Mothers are both revered and also dismissed, I think, in society. It’s obviously the most important job in the world, but yet it has so many shortcomings and lack of support and lack of, we could go on and on about that. But this artistic conversation around it I think is really inspiring and Mary doesn’t pull any punches. It is very much about that, and the terrible choices my character makes about being a mother, and the denial she is in. The truth is, she can’t even see her child. She is, at that point, a caretaker more than a mother, and she’s not having the typical experience of much joy with her child. And there are moments of that throughout the film, and what she’s going through as a mother is, like, 99% of mothers will hopefully not go through this. It is such a specific thing. But that idea of being a caretaker, I think, is something people can relate to in many different aspects of their life.

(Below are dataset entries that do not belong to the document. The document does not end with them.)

-- pv_equiv track=rewrite | github.com/nexifyai-dev/studienkolleg-aachen | backend/services/document_analysis.py | classify_overall_document_set
-- ===== SOURCE A (Python) =====
-- from typing import Any
--
-- def classify_overall_document_set(document_analyses: list[dict[str, Any]]) -> str:
--     categories = {item.get("category") for item in document_analyses}
--     if "critical" in categories:
--         return "critical"
--     if "manual_review_required" in categories:
--         return "manual_review_required"
--     if "unclear" in categories:
--         return "unclear"
--     if categories and categories.issubset({"technically_verified"}):
--         return "technically_verified"
--     if categories:
--         return "plausible"
--     return "manual_review_required"
-- ===== SOURCE B (Python) =====
-- _RANK = {"critical": 0, "manual_review_required": 1, "unclear": 2, "technically_verified": 4}
-- _RESULT = ["critical", "manual_review_required", "unclear", "plausible",
--            "technically_verified", "manual_review_required"]
--
-- def classify_overall_document_set(document_analyses: list[dict]) -> str:
--     m = min((_RANK.get(item.get("category"), 3) for item in document_analyses), default=5)
--     return _RESULT[m]
-- ===== Notes on version B (the rewrite author's own statement) =====
-- stated objective: alternative
-- what changed: Replaces the set-of-categories plus membership/issubset priority cascade by a numeric reduction: each category is mapped to a priority rank via a dict, the minimum rank over the list (default 5 on empty input) is taken, and the answer is read off a fixed result table indexed by that minimum.
import Mathlib
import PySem

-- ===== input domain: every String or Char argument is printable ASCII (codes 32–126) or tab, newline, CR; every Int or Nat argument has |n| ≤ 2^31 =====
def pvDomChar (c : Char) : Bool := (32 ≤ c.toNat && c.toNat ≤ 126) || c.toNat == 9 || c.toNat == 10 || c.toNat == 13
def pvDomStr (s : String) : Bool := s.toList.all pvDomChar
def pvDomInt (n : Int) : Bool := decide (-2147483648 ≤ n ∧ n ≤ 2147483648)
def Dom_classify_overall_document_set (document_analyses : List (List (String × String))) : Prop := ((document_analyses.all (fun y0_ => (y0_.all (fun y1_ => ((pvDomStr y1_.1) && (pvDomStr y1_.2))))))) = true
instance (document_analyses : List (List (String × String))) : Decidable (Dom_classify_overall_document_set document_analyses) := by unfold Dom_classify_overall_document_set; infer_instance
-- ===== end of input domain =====

-- B replaces A's set of categories and membership/issubset cascade by a numeric reduction:
-- a dict maps each category to a priority rank, min over the list picks the dominant rank,
-- and a fixed table indexed by that minimum yields the answer (objective: alternative).

-- ===== PORT A =====
-- item.get("category"): first-match lookup in the association list (Python dict keys are unique)
def catGet (item : List (String × String)) : Option String :=
  (item.find? (fun p => p.1 == "category")).map (·.2)

-- categories = {item.get("category") for item in document_analyses}  (a set of Option String;
-- a missing "category" key contributes none = Python's None)
def classify_overall_document_set (document_analyses : List (List (String × String))) : String :=
  let categories : PySem.Set (Option String) :=
    PySem.Set.ofList (document_analyses.map (fun item => catGet item))
  if categories.contains (some "critical") then "critical"
  else if categories.contains (some "manual_review_required") then "manual_review_required"
  else if categories.contains (some "unclear") then "unclear"
  else if !categories.isEmpty && PySem.Set.issubset categories [some "technically_verified"] then "technically_verified"
  else if !categories.isEmpty then "plausible"
  else "manual_review_required"

-- ===== PORT B =====
-- _RANK = {"critical": 0, "manual_review_required": 1, "unclear": 2, "technically_verified": 4}
-- the dict literal (keys distinct, so Dict.mk of the pair list is exactly the Python dict)
def rankDict : PySem.Dict String Nat :=
  PySem.Dict.mk [("critical", 0), ("manual_review_required", 1), ("unclear", 2), ("technically_verified", 4)]

-- _RANK.get(item.get("category"), 3): a missing "category" key (None) never matches a str key → 3
def rankOf (item : List (String × String)) : Nat :=
  match catGet item with
  | some s => rankDict.getD s 3
  | none => 3

-- _RESULT
def resultTbl : List String :=
  ["critical", "manual_review_required", "unclear", "plausible", "technically_verified", "manual_review_required"]

-- min(generator, default=5) = left fold of min starting from 5 (every rank is ≤ 4, so the 5 is
-- exactly Python's empty default); _RESULT[m] → getD: exact since 0 ≤ m ≤ 5 < 6 always.
def classify_overall_document_set_alt (document_analyses : List (List (String × String))) : String :=
  let m := (document_analyses.map rankOf).foldl min 5
  resultTbl.getD m "manual_review_required"

-- ===== PRECONDITION & SPEC =====
def Spec_classify_overall_document_set (document_analyses : List (List (String × String))) (out : String) : Prop := out = classify_overall_document_set_alt document_analyses
instance (document_analyses : List (List (String × String))) (out : String) : Decidable (Spec_classify_overall_document_set document_analyses out) := by unfold Spec_classify_overall_document_set; infer_instance

-- ===== CLAIM (what is proved, stated in full; the proofs are below) =====
def Claim_equal_classify_overall_document_set : Prop := ∀ (document_analyses : List (List (String × String))), Dom_classify_overall_document_set document_analyses → Spec_classify_overall_document_set document_analyses (classify_overall_document_set document_analyses)

-- ===== LEMMAS AND PROOFS =====

-- rankOf written out over the four known categories
theorem rankOf_eq (item : List (String × String)) :
    rankOf item =
      (if catGet item = some "critical" then 0
       else if catGet item = some "manual_review_required" then 1
       else if catGet item = some "unclear" then 2
       else if catGet item = some "technically_verified" then 4
       else 3) := by
  unfold rankOf
  cases h : catGet item with
  | none => simp
  | some s =>
    simp only [Option.some.injEq]
    by_cases h1 : s = "critical"
    · subst h1; decide
    · by_cases h2 : s = "manual_review_required"
      · subst h2; decide
      · by_cases h3 : s = "unclear"
        · subst h3; decide
        · by_cases h4 : s = "technically_verified"
          · subst h4; decide
          · simp only [h1, h2, h3, h4, if_false]
            simp [rankDict, PySem.Dict.getD_eq_get?_getD, PySem.Dict.get?_mk_cons,
              PySem.Dict.get?, Ne.symm h1, Ne.symm h2, Ne.symm h3, Ne.symm h4]

theorem rankOf_le (item : List (String × String)) : rankOf item ≤ 5 := by
  rw [rankOf_eq]; split_ifs <;> omega

-- shifting the accumulator out of a min-fold (all accumulators here stay ≤ 5)
theorem foldl_min_shift (l : List Nat) : ∀ a : Nat, a ≤ 5 →
    l.foldl min a = Nat.min a (l.foldl min 5) := by
  induction l with
  | nil =>
    intro a ha
    simp only [List.foldl, Nat.min_def]
    split_ifs <;> omega
  | cons x l ih =>
    intro a ha
    have h1 := ih (Nat.min a x) (by simp only [Nat.min_def]; split_ifs <;> omega)
    have h2 := ih (Nat.min 5 x) (by simp only [Nat.min_def]; split_ifs <;> omega)
    simp only [List.foldl] at *
    rw [h1, h2]
    simp only [Nat.min_def]
    split_ifs <;> omega

theorem set_contains_ofList (xs : List (Option String)) (v : Option String) :
    (PySem.Set.ofList xs).contains v = xs.contains v := by
  simp [pysem]

theorem set_isEmpty_ofList (xs : List (Option String)) :
    (PySem.Set.ofList xs).isEmpty = xs.isEmpty := by
  rw [Bool.eq_iff_iff]
  simp only [List.isEmpty_iff, List.eq_nil_iff_forall_not_mem]
  simp [pysem]

theorem set_issubset_singleton (xs : List (Option String)) (v : Option String) :
    PySem.Set.issubset (PySem.Set.ofList xs) [v] = xs.all (· == v) := by
  rw [Bool.eq_iff_iff, PySem.Set.issubset_iff]
  simp [pysem]

-- the minimum rank, characterized by the priority predicates A tests
theorem min_rank_spec (docs : List (List (String × String))) :
    (docs.map rankOf).foldl min 5 =
      (let cats := docs.map catGet
       if cats.contains (some "critical") then 0
       else if cats.contains (some "manual_review_required") then 1
       else if cats.contains (some "unclear") then 2
       else if !(cats.all (· == some "technically_verified")) then 3
       else if !cats.isEmpty then 4
       else 5) := by
  induction docs with
  | nil => simp
  | cons item rest ih =>
    simp only [List.map_cons, List.foldl_cons, List.contains_cons, List.all_cons,
      List.isEmpty_cons] at *
    rw [foldl_min_shift _ _ (le_trans (min_le_right 5 (rankOf item)) (rankOf_le item)), ih]
    by_cases hc : catGet item = some "critical"
    · simp [rankOf_eq, hc]
      try split_ifs <;> decide
    · by_cases hm : catGet item = some "manual_review_required"
      · simp [rankOf_eq, hc, hm, Ne.symm hc]
        try split_ifs <;> decide
      · by_cases hu : catGet item = some "unclear"
        · simp [rankOf_eq, hc, hm, hu, Ne.symm hc, Ne.symm hm]
          try split_ifs <;> decide
        · by_cases ht : catGet item = some "technically_verified"
          · simp [rankOf_eq, hc, hm, hu, ht, Ne.symm hc, Ne.symm hm, Ne.symm hu]
            try split_ifs <;> decide
          · simp [rankOf_eq, hc, hm, hu, ht, Ne.symm hc, Ne.symm hm, Ne.symm hu, Ne.symm ht]
            try split_ifs <;> decide

-- ===== VERDICT (by name: the statement is the Claim_ definition above) =====
theorem classify_overall_document_set_spec : Claim_equal_classify_overall_document_set := by
  intro docs _
  unfold Spec_classify_overall_document_set
  unfold classify_overall_document_set classify_overall_document_set_alt
  rw [min_rank_spec]
  simp only [set_contains_ofList, set_isEmpty_ofList, set_issubset_singleton]
  split_ifs <;> simp_all [resultTbl, List.isEmpty_iff] <;> tauto
-- pv_equiv track=rewrite | github.com/izaxs/algo | pycode/other/max_product_uc.py | countCompanies
-- ===== SOURCE A (Python) =====
-- from heapq import nlargest
--
-- Node = tuple[int, int]
--
-- def getRoot(rootMap: dict[Node, Node], node: Node) -> Node:
--     while node in rootMap and rootMap[node] != node:
--         node = rootMap[node]
--     return node
--
-- def buildRootMap(friends_from: list[int], friends_to: list[int], friends_company: list[int]) -> dict[Node, Node]:
--     rootMap: dict[Node, Node] = {}
--     n = len(friends_from)
--     for i in range(n):
--         p1 = (friends_company[i], friends_from[i])
--         p2 = (friends_company[i], friends_to[i])
--         root1, root2 = getRoot(rootMap, p1), getRoot(rootMap, p2)
--         rootMap[root1] = root2
--     return rootMap
--
-- def getMaxGroups(rootMap: dict[Node, Node]) -> list[list[int]]:
--     # groupMap: root -> list(person_id)
--     groupMap: dict[Node, set[int]] = {}
--     for c, p in rootMap.items():
--         root = getRoot(rootMap, p)
--         group = groupMap.setdefault(root, set())
--         group.add(c[1])
--         group.add(root[1])
--     groups: list[list[int]] = []
--     lenMax = 0
--     for _, v in groupMap.items():
--         if len(v) > lenMax:
--             groups.clear()
--             groups.append(list(v))
--             lenMax = len(v)
--         elif len(v) == lenMax:
--             groups.append(list(v))
--     return groups
--
-- def countCompanies(num_friends: int, friends_from: list[int], friends_to: list[int], friends_company: list[int]):
--     rootMap = buildRootMap(friends_from, friends_to, friends_company)
--     groups = getMaxGroups(rootMap)
--     maxProduct = 0
--     for g in groups:
--         n1, n2 = nlargest(2, g)
--         maxProduct = max(maxProduct, n1*n2)
--     return maxProduct
-- ===== SOURCE B (Python) =====
-- def countCompanies(num_friends, friends_from, friends_to, friends_company):
--     # disjoint groups kept as an explicit list of (company, set-of-person-ids) blocks,
--     # merged by a single sweep per edge (no root pointers / pointer chasing as in A)
--     comps = []
--     for f, t, c in zip(friends_from, friends_to, friends_company):
--         merged = {f, t}
--         rest = []
--         for cc, members in comps:
--             if cc == c and (f in members or t in members):
--                 merged |= members
--             else:
--                 rest.append((cc, members))
--         rest.append((c, merged))
--         comps = rest
--     if not comps:
--         return 0
--     top = max(len(s) for _, s in comps)
--     best = 0
--     for _, s in comps:
--         if len(s) == top:
--             srt = sorted(s)
--             best = max(best, srt[-1] * srt[-2])
--     return best
-- ===== Notes on version B (the rewrite author's own statement) =====
-- stated objective: alternative
-- what changed: A chains root pointers in a hand-rolled union-find dict and then re-derives groups from the pointer map; B keeps the partition explicitly as a list of (company, person-set) blocks merged by one sweep per edge, so no root-following or group reconstruction pass exists.
import Mathlib
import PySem
-- ===== VERDICT (by name: the statement is the Claim_ definition above) =====
theorem get_id_map_spec : Claim_equal_get_id_map := by
  intro ids _
  unfold Spec_get_id_map
  simp only [get_id_map, get_id_map_alt]
  set valid := ids.filter (fun i => (1 : Int) ≤ i) with hv
  set inv := ids.filter (fun i => i < (1 : Int)) with hi
  set S := PySem.Set.ofList valid with hS
  have hmem : ∀ x : Int, (1 : Int) ≤ x → (x ∈ valid ↔ x ∈ S) := by
    intro x _
    exact (PySem.Set.mem_ofList (xs := valid) (y := x)).symm
  rw [pvA_fold inv valid S 1 PySem.Dict.empty hmem]
  rw [pvSorted_filter_range S 1 ((inv.length : Int) + S.length + 1)]
  have hbound : ((inv.length : Nat) : Int) + pvD S 1 ≤ ((inv.length : Int) + S.length + 1) - 1 := by
    have := pvD_le_len S 1
    omega
  rw [pvTake_filter_range S ((inv.length : Int) + S.length + 1)
    ((((inv.length : Int) + S.length + 1) - 1).toNat) inv.length 1 (by omega) hbound]
  rfl
lemma mnp_cons_pos (x : Int) (hx : 0 < x) (s : List Int) :
    mnp (x :: s) = if mnp s = 0 then 0 else mnp s + 1 := by
  split
  · rename_i h0
    rcases hm : mnp (x :: s) with _ | k
    · rfl
    · exfalso
      rcases mnp_qual (x :: s) with h | h
      · omega
      · rw [hm, List.take_succ_cons, List.prod_cons] at h
        have hks : k ≤ s.length := by
          have h2 := mnp_le_length (x :: s); rw [hm] at h2; simp at h2; omega
        have hneg := sign_mul_neg hx h
        have := mnp_max s k hks hneg
        have hk0 : k = 0 := by omega
        rw [hk0] at hneg; norm_num at hneg
  · rename_i h0
    apply le_antisymm
    · rcases hm : mnp (x :: s) with _ | k
      · omega
      · rcases mnp_qual (x :: s) with h | h
        · omega
        · rw [hm, List.take_succ_cons, List.prod_cons] at h
          have hks : k ≤ s.length := by
            have h2 := mnp_le_length (x :: s); rw [hm] at h2; simp at h2; omega
          have := mnp_max s k hks (sign_mul_neg hx h)
          omega
    · apply mnp_max (x :: s) (mnp s + 1) (by have := mnp_le_length s; simp; omega)
      rw [List.take_succ_cons, List.prod_cons]
      rcases mnp_qual s with h | h
      · omega
      · exact mul_neg_of_pos_of_neg hx h

lemma mpp_cons_neg (x : Int) (hx : x < 0) (s : List Int) :
    mpp (x :: s) = if mnp s = 0 then 0 else mnp s + 1 := by
  split
  · rename_i h0
    rcases hm : mpp (x :: s) with _ | k
    · rfl
    · exfalso
      have h := mpp_qual (x :: s)
      rw [hm, List.take_succ_cons, List.prod_cons] at h
      have hks : k ≤ s.length := by
        have h2 := mpp_le_length (x :: s); rw [hm] at h2; simp at h2; omega
      have hneg := sign_neg_mul_pos hx h
      have := mnp_max s k hks hneg
      have hk0 : k = 0 := by omega
      rw [hk0] at hneg; norm_num at hneg
  · rename_i h0
    apply le_antisymm
    · rcases hm : mpp (x :: s) with _ | k
      · omega
      · have h := mpp_qual (x :: s)
        rw [hm, List.take_succ_cons, List.prod_cons] at h
        have hks : k ≤ s.length := by
          have h2 := mpp_le_length (x :: s); rw [hm] at h2; simp at h2; omega
        have := mnp_max s k hks (sign_neg_mul_pos hx h)
        omega
    · apply mpp_max (x :: s) (mnp s + 1) (by have := mnp_le_length s; simp; omega)
      rw [List.take_succ_cons, List.prod_cons]
      rcases mnp_qual s with h | h
      · omega
      · exact mul_pos_of_neg_of_neg hx h

lemma mnp_cons_neg (x : Int) (hx : x < 0) (s : List Int) : mnp (x :: s) = mpp s + 1 := by
  apply le_antisymm
  · rcases hm : mnp (x :: s) with _ | k
    · omega
    · rcases mnp_qual (x :: s) with h | h
      · omega
      · rw [hm, List.take_succ_cons, List.prod_cons] at h
        have hks : k ≤ s.length := by
          have h2 := mnp_le_length (x :: s); rw [hm] at h2; simp at h2; omega
        have := mpp_max s k hks (sign_neg_mul_neg hx h)
        omega
  · apply mnp_max (x :: s) (mpp s + 1) (by have := mpp_le_length s; simp; omega)
    rw [List.take_succ_cons, List.prod_cons]
    exact mul_neg_of_neg_of_pos hx (mpp_qual s)

-- sign of a zero-free product vs parity of its negative entries
lemma prod_sign_parity (l : List Int) (h0 : (0 : Int) ∉ l) :
    ((0 : Int) < l.prod ↔ Even (cntNeg l)) ∧ (l.prod < 0 ↔ ¬ Even (cntNeg l)) := by
  induction l with
  | nil => simp [cntNeg]
  | cons x l ih =>
    have hx : x ≠ 0 := fun h => h0 (by simp [h])
    have h0' : (0 : Int) ∉ l := fun h => h0 (List.mem_cons_of_mem _ h)
    obtain ⟨ih1, ih2⟩ := ih h0'
    have hcnt : cntNeg (x :: l) = cntNeg l + if x < 0 then 1 else 0 := by
      simp [cntNeg, List.countP_cons]
    rw [List.prod_cons, hcnt]
    rcases lt_trichotomy x 0 with hxn | hx0 | hxp
    · simp only [if_pos hxn]
      constructor
      · constructor
        · intro h
          have := ih2.mp (sign_neg_mul_pos hxn h)
          simpa [Nat.even_add_one] using this
        · intro h
          have h2 : ¬ Even (cntNeg l) := by simpa [Nat.even_add_one] using h
          exact mul_pos_of_neg_of_neg hxn (ih2.mpr h2)
      · constructor
        · intro h
          have := ih1.mp (sign_neg_mul_neg hxn h)
          simpa [Nat.even_add_one] using this
        · intro h
          have h2 : Even (cntNeg l) := by simpa [Nat.even_add_one] using h
          exact mul_neg_of_neg_of_pos hxn (ih1.mpr h2)
    · exact absurd hx0 hx
    · simp only [if_neg (by omega : ¬ x < 0), Nat.add_zero]
      constructor
      · constructor
        · intro h; exact ih1.mp (sign_mul_pos hxp h)
        · intro h; exact mul_pos hxp (ih1.mpr h)
      · constructor
        · intro h; exact ih2.mp (sign_mul_neg hxp h)
        · intro h; exact mul_neg_of_pos_of_neg hxp (ih2.mpr h)

lemma prod_pos_iff_even (l : List Int) (h0 : (0 : Int) ∉ l) :
    ((0 : Int) < l.prod ↔ Even (cntNeg l)) := (prod_sign_parity l h0).1

-- mpp ignores everything from the first zero on
lemma mpp_append_zero (c r : List Int) : mpp (c ++ (0 : Int) :: r) = mpp c := by
  induction r using List.reverseRecOn with
  | nil =>
    rw [show c ++ [(0 : Int)] = c ++ [(0 : Int)] from rfl, mpp, mExt_snoc]
    simp [mpp]
  | append_singleton r z ih =>
    rw [show c ++ (0 : Int) :: (r ++ [z]) = (c ++ (0 : Int) :: r) ++ [z] by simp, mpp, mExt_snoc]
    have hz : (c ++ (0 : Int) :: r).prod = 0 := List.prod_eq_zero (by simp)
    rw [hz]
    simpa [mpp] using ih

lemma mpp_snoc_iff (c : List Int) (y : Int) :
    mpp (c ++ [y]) = if (0 : Int) < c.prod * y then c.length + 1 else mpp c := by
  rw [mpp, mExt_snoc]
  by_cases h : (0 : Int) < c.prod * y
  · simp [h]
  · simp [h, mpp]

-- Python's `neg % 2 == 0` on a cast count is evenness
lemma mod_two_cast (n : Nat) : (PySem.Int.mod (n : Int) 2 = 0) ↔ Even n := by
  rw [PySem.Int.mod_eq_emod_of_pos (by norm_num)]
  rw [← Int.even_coe_nat, Int.even_iff]

-- one-step unfolding of the outer loop (plain rfl; avoids simp unfolding recursively)
lemma outerA_cons (size : Int) (i : Nat) (x : Int) (r' : List Int) (maxn : Int) :
    way1OuterA size i (x :: r') maxn
      = if size - 1 ≤ maxn then maxn
        else if x ≠ 0 then
          way1OuterA size (i + 1) r'
            (way1InnerA i (i + 1) r' (if x < 0 then 1 else 0)
              (max maxn (if x < 0 then (0 : Int) else 1)))
        else way1OuterA size (i + 1) r' maxn := rfl
-- run-length encoding of a ≤-sorted list = its sorted distinct characters with their counts
theorem pvRuns_sorted : ∀ (n : Nat) (t : List Char), t.length ≤ n → t.Pairwise (· ≤ ·) →
    pvRuns t = (PySem.List.sorted (PySem.Set.ofList t) (fun c => c)).map
      (fun c => (c, (t.count c : Int))) := by
  intro n
  induction n with
  | zero =>
    intro t hlen _
    have : t = [] := List.length_eq_zero_iff.mp (Nat.le_zero.mp hlen)
    subst this
    simp [pvRuns, PySem.Set.ofList, PySem.List.sorted_eq_nil_iff]
  | succ n ih =>
    intro t hlen hpair
    match t with
    | [] => simp [pvRuns, PySem.Set.ofList, PySem.List.sorted_eq_nil_iff]
    | c :: rest =>
      set k := pvRunLen c rest with hk
      have hkle : k ≤ rest.length := pvRunLen_le c rest
      have hsplit : rest = List.replicate k c ++ rest.drop k := by
        conv_lhs => rw [← List.take_append_drop k rest]
        rw [hk, take_pvRunLen]
      have hcle : ∀ x ∈ rest, c ≤ x := (List.pairwise_cons.mp hpair).1
      have hdpair : (rest.drop k).Pairwise (· ≤ ·) :=
        ((List.pairwise_cons.mp hpair).2).sublist (List.drop_sublist k rest)
      have hdgt : ∀ x ∈ rest.drop k, c < x := by
        cases hdd : rest.drop k with
        | nil => simp
        | cons y ys =>
          have hyne : y ≠ c := head_drop_pvRunLen c rest y ys (by rw [← hk]; exact hdd)
          have hymem : y ∈ rest := by
            rw [hsplit, hdd]; exact List.mem_append_right _ (by simp)
          have hcy : c < y := lt_of_le_of_ne (hcle y hymem) (Ne.symm hyne)
          intro x hx
          rcases List.mem_cons.mp hx with h1 | h2
          · exact h1 ▸ hcy
          · exact lt_of_lt_of_le hcy ((List.pairwise_cons.mp (hdd ▸ hdpair)).1 x h2)
      have hcnotd : c ∉ rest.drop k := fun h => lt_irrefl c (hdgt c h)
      have hcount_c : (c :: rest).count c = k + 1 := by
        conv_lhs => rw [hsplit]
        simp [List.count_append, List.count_eq_zero.mpr hcnotd]
      have hcount_tail : ∀ x ∈ rest.drop k, (c :: rest).count x = (rest.drop k).count x := by
        intro x hx
        have hxc : x ≠ c := fun h => lt_irrefl c (h ▸ hdgt x hx)
        conv_lhs => rw [hsplit]
        simp [List.count_append, List.count_replicate, Ne.symm hxc]
      -- the sorted distinct characters of t are c followed by those of rest.drop k
      have hdsort_pair : (PySem.List.sorted (PySem.Set.ofList (rest.drop k)) (fun c => c)).Pairwise (· < ·) :=
        PySem.List.sorted_ofList_pairwise_lt (rest.drop k)
      have hdsort_mem : ∀ x, x ∈ PySem.List.sorted (PySem.Set.ofList (rest.drop k)) (fun c => c) ↔ x ∈ rest.drop k := by
        intro x
        rw [PySem.List.mem_sorted]
        simp [PySem.Set.mem_ofList]
      have hys_pair : (c :: PySem.List.sorted (PySem.Set.ofList (rest.drop k)) (fun c => c)).Pairwise (· < ·) := by
        refine List.pairwise_cons.mpr ⟨?_, hdsort_pair⟩
        intro x hx
        exact hdgt x ((hdsort_mem x).mp hx)
      have hys_nodup : (c :: PySem.List.sorted (PySem.Set.ofList (rest.drop k)) (fun c => c)).Nodup :=
        hys_pair.imp (fun h => ne_of_lt h)
      have hperm : (c :: PySem.List.sorted (PySem.Set.ofList (rest.drop k)) (fun c => c)).Perm
          (PySem.Set.ofList (c :: rest)) := by
        refine (List.perm_ext_iff_of_nodup hys_nodup (PySem.Set.nodup_ofList _)).mpr ?_
        intro x
        simp only [PySem.Set.mem_ofList, List.mem_cons, hdsort_mem]
        constructor
        · rintro (h | h)
          · exact Or.inl h
          · refine Or.inr ?_
            rw [hsplit]
            exact List.mem_append_right _ h
        · rintro (h | h)
          · exact Or.inl h
          · rw [hsplit] at h
            rcases List.mem_append.mp h with h1 | h2
            · exact Or.inl (List.eq_of_mem_replicate h1)
            · exact Or.inr h2
      have hset : PySem.List.sorted (PySem.Set.ofList (c :: rest)) (fun c => c)
          = c :: PySem.List.sorted (PySem.Set.ofList (rest.drop k)) (fun c => c) :=
        PySem.List.sorted_eq_of_perm_of_pairwise_lt _ _ _ hperm hys_pair
      have hih : pvRuns (rest.drop k) = (PySem.List.sorted (PySem.Set.ofList (rest.drop k)) (fun c => c)).map
          (fun c => (c, ((rest.drop k).count c : Int))) := by
        refine ih _ ?_ hdpair
        have hlr : (rest.drop k).length = rest.length - k := List.length_drop
        simp only [List.length_cons] at hlen
        omega
      rw [pvRuns, hset]
      simp only [List.singleton_append, List.drop_succ_cons, ← hk, List.map_cons]
      congr 1
      · rw [hcount_c]
      · rw [hih]
        refine List.map_congr_left ?_
        intro x hx
        rw [hcount_tail x ((hdsort_mem x).mp hx)]

-- the whole of B, as a function of the lowered character list, in the same canonical form
theorem nb_occurence_alt_core (s : List Char) :
    ((pvRuns (PySem.List.sorted s (fun c => c))).foldl (fun d p => d.insert p.1 p.2)
        (PySem.Dict.empty : PySem.Dict Char Int)).items.map (fun p => (p.1.toString, p.2))
    = (PySem.List.sorted (PySem.Set.ofList s) (fun c => c)).map
        (fun c => (c.toString, (s.count c : Int))) := by
  set t := PySem.List.sorted s (fun c => c) with ht
  have htperm : t.Perm s := PySem.List.sorted_perm s (fun c => c) false
  have htpair : t.Pairwise (· ≤ ·) := by
    have := PySem.List.sorted_pairwise s (fun c => c) (κ := Char)
    simpa using this
  -- distinct characters of t and of s sort identically
  have hsetseq : PySem.List.sorted (PySem.Set.ofList t) (fun c => c)
      = PySem.List.sorted (PySem.Set.ofList s) (fun c => c) := by
    refine PySem.List.sorted_eq_sorted_of_perm _ _ _ (fun a b h => h) ?_
    refine (List.perm_ext_iff_of_nodup (PySem.Set.nodup_ofList _) (PySem.Set.nodup_ofList _)).mpr ?_
    intro x
    rw [PySem.Set.mem_ofList, PySem.Set.mem_ofList]
    exact ⟨fun h => htperm.mem_iff.mp h, fun h => htperm.mem_iff.mpr h⟩
  have hruns : pvRuns t = (PySem.List.sorted (PySem.Set.ofList s) (fun c => c)).map
      (fun c => (c, (s.count c : Int))) := by
    rw [pvRuns_sorted t.length t le_rfl htpair, hsetseq]
    refine List.map_congr_left ?_
    intro x _
    rw [htperm.count_eq]
  rw [hruns]
  have hys_pair : (PySem.List.sorted (PySem.Set.ofList s) (fun c => c)).Pairwise (· < ·) :=
    PySem.List.sorted_ofList_pairwise_lt s
  have hfst : (((PySem.List.sorted (PySem.Set.ofList s) (fun c => c)).map
      (fun k => (k, (s.count k : Int)))).map (fun p => p.1)).Nodup := by
    rw [List.map_map]
    have hco : ((fun p : Char × Int => p.1) ∘ fun k => (k, (s.count k : Int))) = id := rfl
    rw [hco, List.map_id]
    exact hys_pair.imp (fun h => ne_of_lt h)
  rw [items_insert_kv _ (fun p => p.2) hfst]
  simp [List.map_map, Function.comp]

CM: What you’re saying is exactly right and I try to sort of remind myself of that: remembering to find the joy. And I thought that what Mary did so well was that you literally don’t see your child in the film until the last frame. You are quite literally inside your head.

RB: Which is what she wanted. It was a wild conceit. When she pitched it to me, I was like, oh, okay. But obviously I saw the child. She was my scene partner and all of my choices are informed by Delaney Quinn, this wonderful actress who… we met with a lot of great young actresses and Delaney ended up doing the part and she was just brilliant. And it was also great having a child on set because it brings a levity. There’s a sense of play that you just have to bring when you have a child on set, and that was really a gift.

CM: How old is Delaney?

RB: At the time she was 10. She’s probably 12 now. But she was a terrific kid and loves horror films. We would just talk about what you talk about with kids. She was gorgeous.

TA: I wonder if COVID plays a role here, because all of us who were parenting through COVID had a pretty unique experience….

CM: You were in a dark place.

RB: How old are your children?

TA: My son’s just about to turn 11 and my daughter’s 13, so I’m a little ahead of where you are, I know, with your two boys...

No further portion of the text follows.